Did you use this mod? As far as I know SMF 2 does not support it. https://custom.simplemachines.org/mods/index.php?mod=4119

There are two *connectors* to memcache - SMF 2.0 recognises the older one for the purposes of caching only. SMF 2.1 recognises both for caching. Neither SMF 2.0 or 2.1 consciously offload sessions to anything

I was referring to SMF > Administration Center > Server Settings > Caching displaying "SMF has detected that your server has Memcached installed.", I take this to mean that Memcache(d) is doing something there, even if sessions are not set up. Please correct me if I am wrong.

[drewactual]

it has recognized memcache is available... but don't conflate that with sessions... two different jobs being done by 'somewhat' the same 'critter'.

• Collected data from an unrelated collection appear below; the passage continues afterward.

-- pv_equiv track=rewrite | github.com/mph-/lcapy | lcapy/utils.py | split_parens
-- ===== SOURCE A (Python) =====
-- def split_parens(s, delimiter=','):
--     """Split a string by delimiter except if in ()"""
--
--     parts = []
--     bracket_level = 0
--     current = []
--     for c in (s + delimiter):
--         if c == delimiter and bracket_level == 0:
--             parts.append(''.join(current))
--             current = []
--         else:
--             if c == '(':
--                 bracket_level += 1
--             elif c == ')':
--                 bracket_level -= 1
--             current.append(c)
--     if bracket_level != 0:
--         raise ValueError('Mismatched parentheses for ' + s)
--     return parts
-- ===== SOURCE B (Python) =====
-- def split_parens(s, delimiter=','):
--     """Split a string by delimiter except if in ()"""
--
--     t = s + delimiter
--     bracket_level = 0
--     cuts = []
--     for i, c in enumerate(t):
--         if c == delimiter and bracket_level == 0:
--             cuts.append(i)
--         elif c == '(':
--             bracket_level += 1
--         elif c == ')':
--             bracket_level -= 1
--     if bracket_level != 0:
--         raise ValueError('Mismatched parentheses for ' + s)
--     return [t[a + 1:b] for a, b in zip([-1] + cuts, cuts)]
-- ===== Notes on version B (the rewrite author's own statement) =====
-- stated objective: alternative
-- what changed: B records the indices of depth-0 delimiter positions during the scan and builds the parts afterwards by slicing s+delimiter between consecutive recorded cut indices, instead of accumulating a character buffer that is flushed at each split.
import Mathlib
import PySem

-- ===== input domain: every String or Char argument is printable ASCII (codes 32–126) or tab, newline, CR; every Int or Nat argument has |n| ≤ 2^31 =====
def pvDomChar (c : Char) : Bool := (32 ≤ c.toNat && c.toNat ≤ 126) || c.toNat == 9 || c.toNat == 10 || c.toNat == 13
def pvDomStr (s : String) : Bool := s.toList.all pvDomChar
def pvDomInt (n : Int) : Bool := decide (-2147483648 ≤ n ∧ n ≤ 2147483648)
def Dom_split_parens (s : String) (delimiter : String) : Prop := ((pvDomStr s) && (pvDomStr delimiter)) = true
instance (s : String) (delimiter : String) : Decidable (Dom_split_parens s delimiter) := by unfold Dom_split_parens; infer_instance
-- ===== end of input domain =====

-- B records depth-0 delimiter indices and builds the parts by slicing afterwards (alternative
-- decomposition, same cost); A accumulates a character buffer flushed at each split.

-- ===== PORT A =====
-- one loop step of A: state = (parts, bracket_level, current); 'c == delimiter' is the Python
-- comparison of the 1-char string c with the delimiter string, ported as delim = [c]
def stepA (delim : List Char) (st : List String × Int × List Char) (c : Char) :
    List String × Int × List Char :=
  if delim = [c] ∧ st.2.1 = 0 then
    (st.1 ++ [String.ofList st.2.2], st.2.1, [])
  else
    (st.1,
     (if c = '(' then st.2.1 + 1 else if c = ')' then st.2.1 - 1 else st.2.1),
     st.2.2 ++ [c])

def split_parens (s : String) (delimiter : String) : List String :=
  ((s.toList ++ delimiter.toList).foldl (stepA delimiter.toList)
    (([] : List String), (0 : Int), ([] : List Char))).1

-- ===== PORT B =====
-- one loop step of B: state = (bracket_level, cuts); ic = (index, character) from enumerate
def stepB (delim : List Char) (st : Int × List Int) (ic : Int × Char) : Int × List Int :=
  if delim = [ic.2] ∧ st.1 = 0 then (st.1, st.2 ++ [ic.1])
  else if ic.2 = '(' then (st.1 + 1, st.2)
  else if ic.2 = ')' then (st.1 - 1, st.2)
  else st

def split_parens_alt (s : String) (delimiter : String) : List String :=
  let t := s.toList ++ delimiter.toList
  let fin := (PySem.List.enumerate t).foldl (stepB delimiter.toList) ((0 : Int), ([] : List Int))
  (((-1 : Int) :: fin.2).zip fin.2).map
    (fun ab => String.ofList (PySem.List.slice t (some (ab.1 + 1)) (some ab.2)))

-- ===== PRECONDITION & SPEC =====
-- the final bracket level of A's scan of s + delimiter (a delimiter character at level 0 is a
-- split and does not change the level); A raises ValueError exactly when it is nonzero
def parenLevel (delim : List Char) (t : List Char) : Int :=
  t.foldl (fun d c =>
    if delim = [c] ∧ d = 0 then d
    else if c = '(' then d + 1 else if c = ')' then d - 1 else d) 0

-- Pre_ = A returns normally: the scan ends at bracket level 0 (otherwise Python raises ValueError)
def Pre_split_parens (s : String) (delimiter : String) : Prop :=
  parenLevel delimiter.toList (s.toList ++ delimiter.toList) = 0
instance (s : String) (delimiter : String) : Decidable (Pre_split_parens s delimiter) := by
  unfold Pre_split_parens; infer_instance

def pvWitness_split_parens : String × String := ("a,(b,c),d", ",")

def Spec_split_parens (s : String) (delimiter : String) (out : List String) : Prop := out = split_parens_alt s delimiter
instance (s : String) (delimiter : String) (out : List String) : Decidable (Spec_split_parens s delimiter out) := by unfold Spec_split_parens; infer_instance

-- ===== CLAIM (what is proved, stated in full; the proofs are below) =====
def Claim_equal_split_parens : Prop := ∀ (s : String) (delimiter : String), Dom_split_parens s delimiter → Pre_split_parens s delimiter → Spec_split_parens s delimiter (split_parens s delimiter)

-- ===== LEMMAS AND PROOFS =====

-- the index after the last recorded cut (-1 when no cut yet)
def lastCut (cuts : List Int) : Int := cuts.getLastD (-1)

-- B's final assembly, as a function of the cut list
def partsOf (t : List Char) (cuts : List Int) : List String :=
  (((-1 : Int) :: cuts).zip cuts).map
    (fun ab => String.ofList (PySem.List.slice t (some (ab.1 + 1)) (some ab.2)))

lemma zip_snoc (cuts : List Int) : ∀ (x n : Int),
    ((x :: (cuts ++ [n])).zip (cuts ++ [n])) = ((x :: cuts).zip cuts) ++ [(cuts.getLastD x, n)] := by
  induction cuts with
  | nil => intro x n; simp
  | cons y ys ih =>
    intro x n
    simp [ih y n]
    cases ys with
    | nil => simp
    | cons z zs => rfl

lemma lastCut_snoc (cuts : List Int) (n : Int) : lastCut (cuts ++ [n]) = n := by
  simp [lastCut]

lemma partsOf_snoc (t : List Char) (cuts : List Int) (n : Int) :
    partsOf t (cuts ++ [n]) =
      partsOf t cuts ++ [String.ofList (PySem.List.slice t (some (lastCut cuts + 1)) (some n))] := by
  simp [partsOf, zip_snoc, lastCut]

lemma slice_self_empty (t : List Char) (a : Int) (ha : 0 ≤ a) :
    PySem.List.slice t (some a) (some a) = [] := by
  rw [PySem.List.slice_toNat t ha ha]; simp

lemma slice_extend (pre cs : List Char) (c : Char) (a : Int) (h0 : 0 ≤ a)
    (h1 : a ≤ (pre.length : Int)) :
    PySem.List.slice (pre ++ c :: cs) (some a) (some (pre.length : Int)) ++ [c]
      = PySem.List.slice (pre ++ c :: cs) (some a) (some ((pre.length : Int) + 1)) := by
  rw [PySem.List.slice_toNat _ h0 (by omega), PySem.List.slice_toNat _ h0 (by omega)]
  have ha : a.toNat ≤ pre.length := by omega
  have hd : (pre ++ c :: cs).drop a.toNat = pre.drop a.toNat ++ c :: cs := by
    rw [List.drop_append_of_le_length ha]
  have hlen : (pre.drop a.toNat).length = pre.length - a.toNat := by simp
  have e1 : ((pre.length : Int)).toNat = pre.length := by omega
  have e2 : ((pre.length : Int) + 1).toNat = pre.length + 1 := by omega
  have hL : List.take (pre.length - a.toNat) (pre.drop a.toNat ++ c :: cs)
      = pre.drop a.toNat := by
    rw [List.take_append_of_le_length (by omega)]
    exact List.take_of_length_le (by omega)
  have hR : List.take (pre.length + 1 - a.toNat) (pre.drop a.toNat ++ c :: cs)
      = pre.drop a.toNat ++ [c] := by
    rw [List.take_append, List.take_of_length_le (by omega)]
    congr 1
    have h1 : pre.length + 1 - a.toNat - (pre.drop a.toNat).length = 1 := by omega
    rw [h1]
    simp
  rw [hd, e1, e2, hL, hR]

-- the loop invariant: running A's loop from a state described by B's (depth, cuts) yields the
-- parts described by the cuts B's loop ends with
lemma loop_eq (delim : List Char) (rest : List Char) : ∀ (pre : List Char) (depth : Int) (cuts : List Int),
    0 ≤ lastCut cuts + 1 → lastCut cuts + 1 ≤ (pre.length : Int) →
    (List.foldl (stepA delim)
      (partsOf (pre ++ rest) cuts, depth,
       PySem.List.slice (pre ++ rest) (some (lastCut cuts + 1)) (some (pre.length : Int)))
      rest).1
    = partsOf (pre ++ rest)
        (List.foldl (stepB delim) (depth, cuts)
          (PySem.List.enumerate rest (pre.length : Int))).2 := by
  induction rest with
  | nil => intro pre depth cuts _ _; simp [PySem.List.enumerate]
  | cons c cs ih =>
    intro pre depth cuts h0 h1
    rw [PySem.List.enumerate_cons]
    have hre : pre ++ c :: cs = (pre ++ [c]) ++ cs := by simp
    have hlen1 : ((pre ++ [c]).length : Int) = (pre.length : Int) + 1 := by simp
    by_cases h : delim = [c] ∧ depth = 0
    · -- split: A flushes the buffer, B records the cut index
      have hA : stepA delim
          (partsOf (pre ++ c :: cs) cuts, depth,
           PySem.List.slice (pre ++ c :: cs) (some (lastCut cuts + 1)) (some (pre.length : Int))) c
          = (partsOf (pre ++ c :: cs) cuts ++
              [String.ofList (PySem.List.slice (pre ++ c :: cs) (some (lastCut cuts + 1))
                (some (pre.length : Int)))], depth, []) := by
        simp [stepA, h.1, h.2]
      have hB : stepB delim (depth, cuts) ((pre.length : Int), c)
          = (depth, cuts ++ [(pre.length : Int)]) := by
        simp [stepB, h.1, h.2]
      simp only [List.foldl_cons, hA, hB]
      have his := ih (pre ++ [c]) depth (cuts ++ [(pre.length : Int)])
        (by rw [lastCut_snoc]; omega) (by rw [lastCut_snoc]; simp)
      rw [← hre, hlen1, lastCut_snoc, slice_self_empty _ _ (by omega), partsOf_snoc] at his
      exact his
    · -- no split: A appends c to the buffer, B leaves the cuts unchanged; both update the level
      have hA : stepA delim
          (partsOf (pre ++ c :: cs) cuts, depth,
           PySem.List.slice (pre ++ c :: cs) (some (lastCut cuts + 1)) (some (pre.length : Int))) c
          = (partsOf (pre ++ c :: cs) cuts,
             (if c = '(' then depth + 1 else if c = ')' then depth - 1 else depth),
             PySem.List.slice (pre ++ c :: cs) (some (lastCut cuts + 1)) (some (pre.length : Int))
               ++ [c]) := by
        simp only [stepA, if_neg h]
      have hB : stepB delim (depth, cuts) ((pre.length : Int), c)
          = ((if c = '(' then depth + 1 else if c = ')' then depth - 1 else depth), cuts) := by
        simp only [stepB, if_neg h]
        split_ifs <;> rfl
      simp only [List.foldl_cons, hA, hB]
      rw [slice_extend pre cs c (lastCut cuts + 1) h0 h1]
      have his := ih (pre ++ [c])
        (if c = '(' then depth + 1 else if c = ')' then depth - 1 else depth) cuts
        h0 (by simp; omega)
      rw [← hre, hlen1] at his
      exact his

-- ===== VERDICT (by name: the statement is the Claim_ definition above) =====
theorem split_parens_spec : Claim_equal_split_parens := by
  intro s delimiter _ _
  unfold Spec_split_parens split_parens split_parens_alt
  have h := loop_eq delimiter.toList (s.toList ++ delimiter.toList) [] 0 []
    (by simp [lastCut]) (by simp [lastCut])
  simp only [List.nil_append, List.length_nil, Nat.cast_zero] at h
  have hz : PySem.List.slice (s.toList ++ delimiter.toList) none (some (0 : Int)) = [] := by
    rw [PySem.List.slice_to]
    · simp
    · decide
  have hinit : (partsOf (s.toList ++ delimiter.toList) [], (0 : Int),
      PySem.List.slice (s.toList ++ delimiter.toList) (some (lastCut [] + 1)) (some (0 : Int)))
      = (([] : List String), (0 : Int), ([] : List Char)) := by
    simp [partsOf, lastCut, hz]
  rw [hinit] at h
  simpa [partsOf] using h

i hung the php_memcache file... there are three more plus configuration for them to get memcacheD working as a sessions handler... now there may be a package NOW in the RPM library, but there wasn't when i implemented it a couple years ago (when i jumped to apache2.4 and php7). 

i feel it is worth it... it takes quite a load off the server and HDD having to write constantly- which also means speed... i hear redis is even faster and not by a small margin.